#### Try it
Below are several records. Retype exactly those lines running from the one with "def pvRowsB (grid" through the one with "(fun x => (rows.getD", end lines included, and no others.

#### Task data
-- pv_equiv track=rewrite | github.com/ryanloftus/advent-of-code | 2025/4/part2.py | remove_maximal_rolls
-- ===== SOURCE A (Python) =====
-- DIRECTIONS = {
--     (1, 0),
--     (0, 1),
--     (-1, 0),
--     (0, -1),
--     (1, 1),
--     (1, -1),
--     (-1, 1),
--     (-1, -1)
-- }
--
-- def can_access(grid, x, y):
--     nearby_rolls = 0
--     for dx, dy in DIRECTIONS:
--         xp, yp = x+dx, y+dy
--         if yp >= 0 and yp < len(grid) and xp >= 0 and xp < len(grid[yp]) and grid[yp][xp] == "@":
--             nearby_rolls += 1
--     return nearby_rolls < 4
--
-- def remove_maximal_rolls(grid):
--     while True:
--         mgrid = [[c for c in row] for row in grid]
--         changed = False
--         for y in range(len(grid)):
--             for x in range(len(grid[y])):
--                 if mgrid[y][x] == "@" and can_access(mgrid, x, y):
--                     mgrid[y][x] = "x"
--                     changed = True
--         if not changed:
--             return mgrid
--         grid = mgrid
-- ===== SOURCE B (Python) =====
-- DIRECTIONS = [(1, 0), (0, 1), (-1, 0), (0, -1), (1, 1), (1, -1), (-1, 1), (-1, -1)]
--
-- def remove_maximal_rolls(grid):
--     rows = [[c for c in row] for row in grid]
--     cells = [(x, y) for y in range(len(rows)) for x in range(len(rows[y])) if rows[y][x] == "@"]
--     rolls = set(cells)
--     stack = list(cells)
--     while stack:
--         x, y = stack.pop()
--         if (x, y) in rolls and sum(((x + dx, y + dy) in rolls) for dx, dy in DIRECTIONS) < 4:
--             rolls.remove((x, y))
--             stack.extend((x + dx, y + dy) for dx, dy in DIRECTIONS)
--     return [["@" if (x, y) in rolls else ("x" if c == "@" else c)
--              for x, c in enumerate(row)] for y, row in enumerate(rows)]
-- ===== Notes on version B (the rewrite author's own statement) =====
-- stated objective: alternative
-- what changed: Replaces A's repeated full-grid sweeps to a fixed point with a single worklist peeling over the set of '@' coordinates (re-examining only neighbours of removed cells) and one final rendering pass; correctness rests on the uniqueness of the 4-core, proved in Lean. The worklist avoids A's worst-case re-scans of the whole grid per pass, but was not measurably faster on a timing run's inputs.
import Mathlib
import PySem

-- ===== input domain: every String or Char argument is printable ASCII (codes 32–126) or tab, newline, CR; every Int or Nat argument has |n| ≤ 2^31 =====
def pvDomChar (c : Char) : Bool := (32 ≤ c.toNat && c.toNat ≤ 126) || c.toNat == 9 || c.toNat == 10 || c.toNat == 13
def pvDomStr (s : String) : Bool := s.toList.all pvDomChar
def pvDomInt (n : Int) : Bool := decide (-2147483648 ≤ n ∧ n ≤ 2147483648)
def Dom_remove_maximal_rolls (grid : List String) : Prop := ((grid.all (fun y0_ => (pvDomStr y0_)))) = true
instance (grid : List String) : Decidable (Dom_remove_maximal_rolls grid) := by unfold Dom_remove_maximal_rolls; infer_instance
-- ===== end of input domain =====

-- B replaces A's repeated full-grid sweeps with a one-shot worklist peeling of the '@' coordinates
-- (re-checking only neighbours of removed cells) plus one rendering pass; objective: alternative algorithm.

-- ===== PORT A =====

-- DIRECTIONS (a Python set of 8 distinct pairs; only its count of matching members is ever used,
-- which does not depend on iteration order, so a fixed list is exact)
def pvDirs : List (Int × Int) := [(1,0),(0,1),(-1,0),(0,-1),(1,1),(1,-1),(-1,1),(-1,-1)]

-- the guarded access 'yp>=0 and yp<len(grid) and xp>=0 and xp<len(grid[yp]) and grid[yp][xp]=="@"'
def pvCell (g : List (List String)) (x y : Int) : Bool :=
  decide (0 ≤ y) && decide (y < (g.length : Int)) && decide (0 ≤ x) &&
    decide (x < (((g.getD y.toNat []).length : Int))) && ((g.getD y.toNat []).getD x.toNat "" == "@")

-- nearby_rolls is the number of directions whose guarded access hits "@" (a countP over the 8 dirs)
def can_access (g : List (List String)) (x y : Int) : Bool :=
  decide (pvDirs.countP (fun d => pvCell g (x + d.1) (y + d.2)) < 4)

-- one body of the doubly nested loop: state = (mgrid, changed), p = (y, x)
def pvStep (st : List (List String) × Bool) (p : Nat × Nat) : List (List String) × Bool :=
  if ((st.1.getD p.1 []).getD p.2 "" == "@") && can_access st.1 (p.2 : Int) (p.1 : Int) then
    (st.1.set p.1 ((st.1.getD p.1 []).set p.2 "x"), true)
  else st

-- the index pairs (y, x) visited by 'for y in range(len(grid)): for x in range(len(grid[y]))'
def pvPairs (g : List (List String)) : List (Nat × Nat) :=
  (List.range g.length).flatMap (fun y => (List.range (g.getD y []).length).map (fun x => (y, x)))

-- one full sweep of the while-body (mgrid starts as a copy of grid, changed = False)
def pvPass (g : List (List String)) : List (List String) × Bool :=
  (pvPairs g).foldl pvStep (g, false)

-- number of "@" cells; the termination measure of the while-loop
def pvAtCount (g : List (List String)) : Nat := (g.map (fun r => r.countP (fun c => c == "@"))).sum

theorem pvSum_set_lt (l : List Nat) (i : Nat) (b : Nat) (hi : i < l.length) (hb : b < l.getD i 0) :
    (l.set i b).sum < l.sum := by
  induction l generalizing i with
  | nil => simp at hi
  | cons a t ih =>
    cases i with
    | zero => simp only [List.set, List.sum_cons]; simp only [List.getD_cons_zero] at hb; omega
    | succ j =>
      simp only [List.set, List.sum_cons]
      have := ih j (by simpa using hi) (by simpa using hb)
      omega

theorem pvCountP_set_lt (r : List String) (x : Nat) (h : r.getD x "" = "@") :
    (r.set x "x").countP (fun c => c == "@") < r.countP (fun c => c == "@") := by
  induction r generalizing x with
  | nil => simp at h
  | cons a t ih =>
    cases x with
    | zero =>
      simp only [List.getD_cons_zero] at h
      subst h
      simp [List.set]
    | succ j =>
      simp only [List.getD_cons_succ] at h
      have := ih j h
      simp only [List.set, List.countP_cons]
      omega

theorem pvSet_decr (mg : List (List String)) (y x : Nat)
    (h : (mg.getD y []).getD x "" = "@") :
    pvAtCount (mg.set y ((mg.getD y []).set x "x")) < pvAtCount mg := by
  have hy : y < mg.length := by
    by_contra hy
    have hrow : mg.getD y [] = ([] : List String) := List.getD_eq_default _ _ (by omega)
    rw [hrow] at h
    simp at h
  unfold pvAtCount
  rw [List.getD_eq_getElem _ _ hy]
  rw [List.map_set]
  apply pvSum_set_lt _ y _ (by simpa using hy)
  rw [List.getD_eq_getElem _ _ (by simpa using hy : y < (mg.map (fun r => r.countP (fun c => c == "@"))).length)]
  rw [List.getElem_map]
  have h2 := pvCountP_set_lt (mg.getD y []) x h
  rwa [List.getD_eq_getElem _ _ hy] at h2

theorem pvFoldl_decr (g : List (List String)) (l : List (Nat × Nat))
    (st : List (List String) × Bool)
    (hst : st = (g, false) ∨ (st.2 = true ∧ pvAtCount st.1 < pvAtCount g)) :
    l.foldl pvStep st = (g, false) ∨
      ((l.foldl pvStep st).2 = true ∧ pvAtCount (l.foldl pvStep st).1 < pvAtCount g) := by
  induction l generalizing st with
  | nil => simpa using hst
  | cons p t ih =>
    simp only [List.foldl_cons]
    apply ih
    unfold pvStep
    split
    · next hcond =>
      right
      refine ⟨rfl, ?_⟩
      have hat : (st.1.getD p.1 []).getD p.2 "" = "@" := by
        have := (Bool.and_eq_true _ _).mp hcond |>.1
        simpa using this
      have hdec := pvSet_decr st.1 p.1 p.2 hat
      rcases hst with h | h
      · rw [h] at hdec ⊢; simpa using hdec
      · exact lt_trans hdec h.2
    · exact hst

theorem pvPass_decr (g : List (List String)) (h : (pvPass g).2 = true) :
    pvAtCount (pvPass g).1 < pvAtCount g := by
  rcases pvFoldl_decr g (pvPairs g) (g, false) (Or.inl rfl) with hr | hr
  · unfold pvPass at h; rw [hr] at h; simp at h
  · exact hr.2

-- 'while True: … if not changed: return mgrid; grid = mgrid'
def pvLoopA (g : List (List String)) : List (List String) :=
  if h : (pvPass g).2 = true then pvLoopA (pvPass g).1 else (pvPass g).1
termination_by pvAtCount g
decreasing_by exact pvPass_decr g h

-- '[[c for c in row] for row in grid]' on the incoming list of strings (later copies are identity
-- on the cells, so the conversion is hoisted out of the loop)
def pvConvA (grid : List String) : List (List String) :=
  grid.map (fun r => r.toList.map (fun c => String.mk [c]))

def remove_maximal_rolls (grid : List String) : List (List String) :=
  pvLoopA (pvConvA grid)

-- ===== PORT B =====

-- B's DIRECTIONS list
def pvDirsB : List (Int × Int) := [(1,0),(0,1),(-1,0),(0,-1),(1,1),(1,-1),(-1,1),(-1,-1)]

-- 'rows = [[c for c in row] for row in grid]'
def pvRowsB (grid : List String) : List (List String) :=
  grid.map (fun r => r.toList.map (fun c => String.mk [c]))

-- 'cells = [(x, y) for y in range(len(rows)) for x in range(len(rows[y])) if rows[y][x] == "@"]'
def pvCellsB (rows : List (List String)) : List (Int × Int) :=
  (List.range rows.length).flatMap (fun y =>
    ((List.range (rows.getD y []).length).filter
      (fun x => (rows.getD y []).getD x "" == "@")).map (fun x : Nat => ((x : Int), (y : Int))))

-- 'sum(((x + dx, y + dy) in rolls) for dx, dy in DIRECTIONS)'
def pvDegB (rolls : List (Int × Int)) (x y : Int) : Nat :=
  pvDirsB.countP (fun d => decide ((x + d.1, y + d.2) ∈ rolls))

-- 'while stack: x, y = stack.pop(); …'  (rolls.remove on a member = List.erase, PySem.Set.remove?_eq_some_erase)
def pvLoopB (rolls : List (Int × Int)) (stack : List (Int × Int)) : List (Int × Int) :=
  match hq : stack.getLast? with
  | none => rolls
  | some c =>
    if hc : c ∈ rolls ∧ pvDegB rolls c.1 c.2 < 4 then
      pvLoopB (rolls.erase c) (stack.dropLast ++ pvDirsB.map (fun d => (c.1 + d.1, c.2 + d.2)))
    else pvLoopB rolls stack.dropLast
termination_by (rolls.length, stack.length)
decreasing_by
  · refine Prod.Lex.left _ _ ?_
    have h1 := List.length_erase_of_mem hc.1
    have h2 : rolls ≠ [] := List.ne_nil_of_mem hc.1
    have h3 : 0 < rolls.length := List.length_pos_of_ne_nil h2
    omega
  · refine Prod.Lex.right _ ?_
    have h1 : stack ≠ [] := by intro h; rw [h] at hq; simp at hq
    have h2 : 0 < stack.length := List.length_pos_of_ne_nil h1
    have h3 : stack.dropLast.length = stack.length - 1 := List.length_dropLast
    omega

#### Answer to this problem
def pvRowsB (grid : List String) : List (List String) :=
  grid.map (fun r => r.toList.map (fun c => String.mk [c]))

-- 'cells = [(x, y) for y in range(len(rows)) for x in range(len(rows[y])) if rows[y][x] == "@"]'
def pvCellsB (rows : List (List String)) : List (Int × Int) :=
  (List.range rows.length).flatMap (fun y =>
    ((List.range (rows.getD y []).length).filter
      (fun x => (rows.getD y []).getD x "" == "@")).map (fun x : Nat => ((x : Int), (y : Int))))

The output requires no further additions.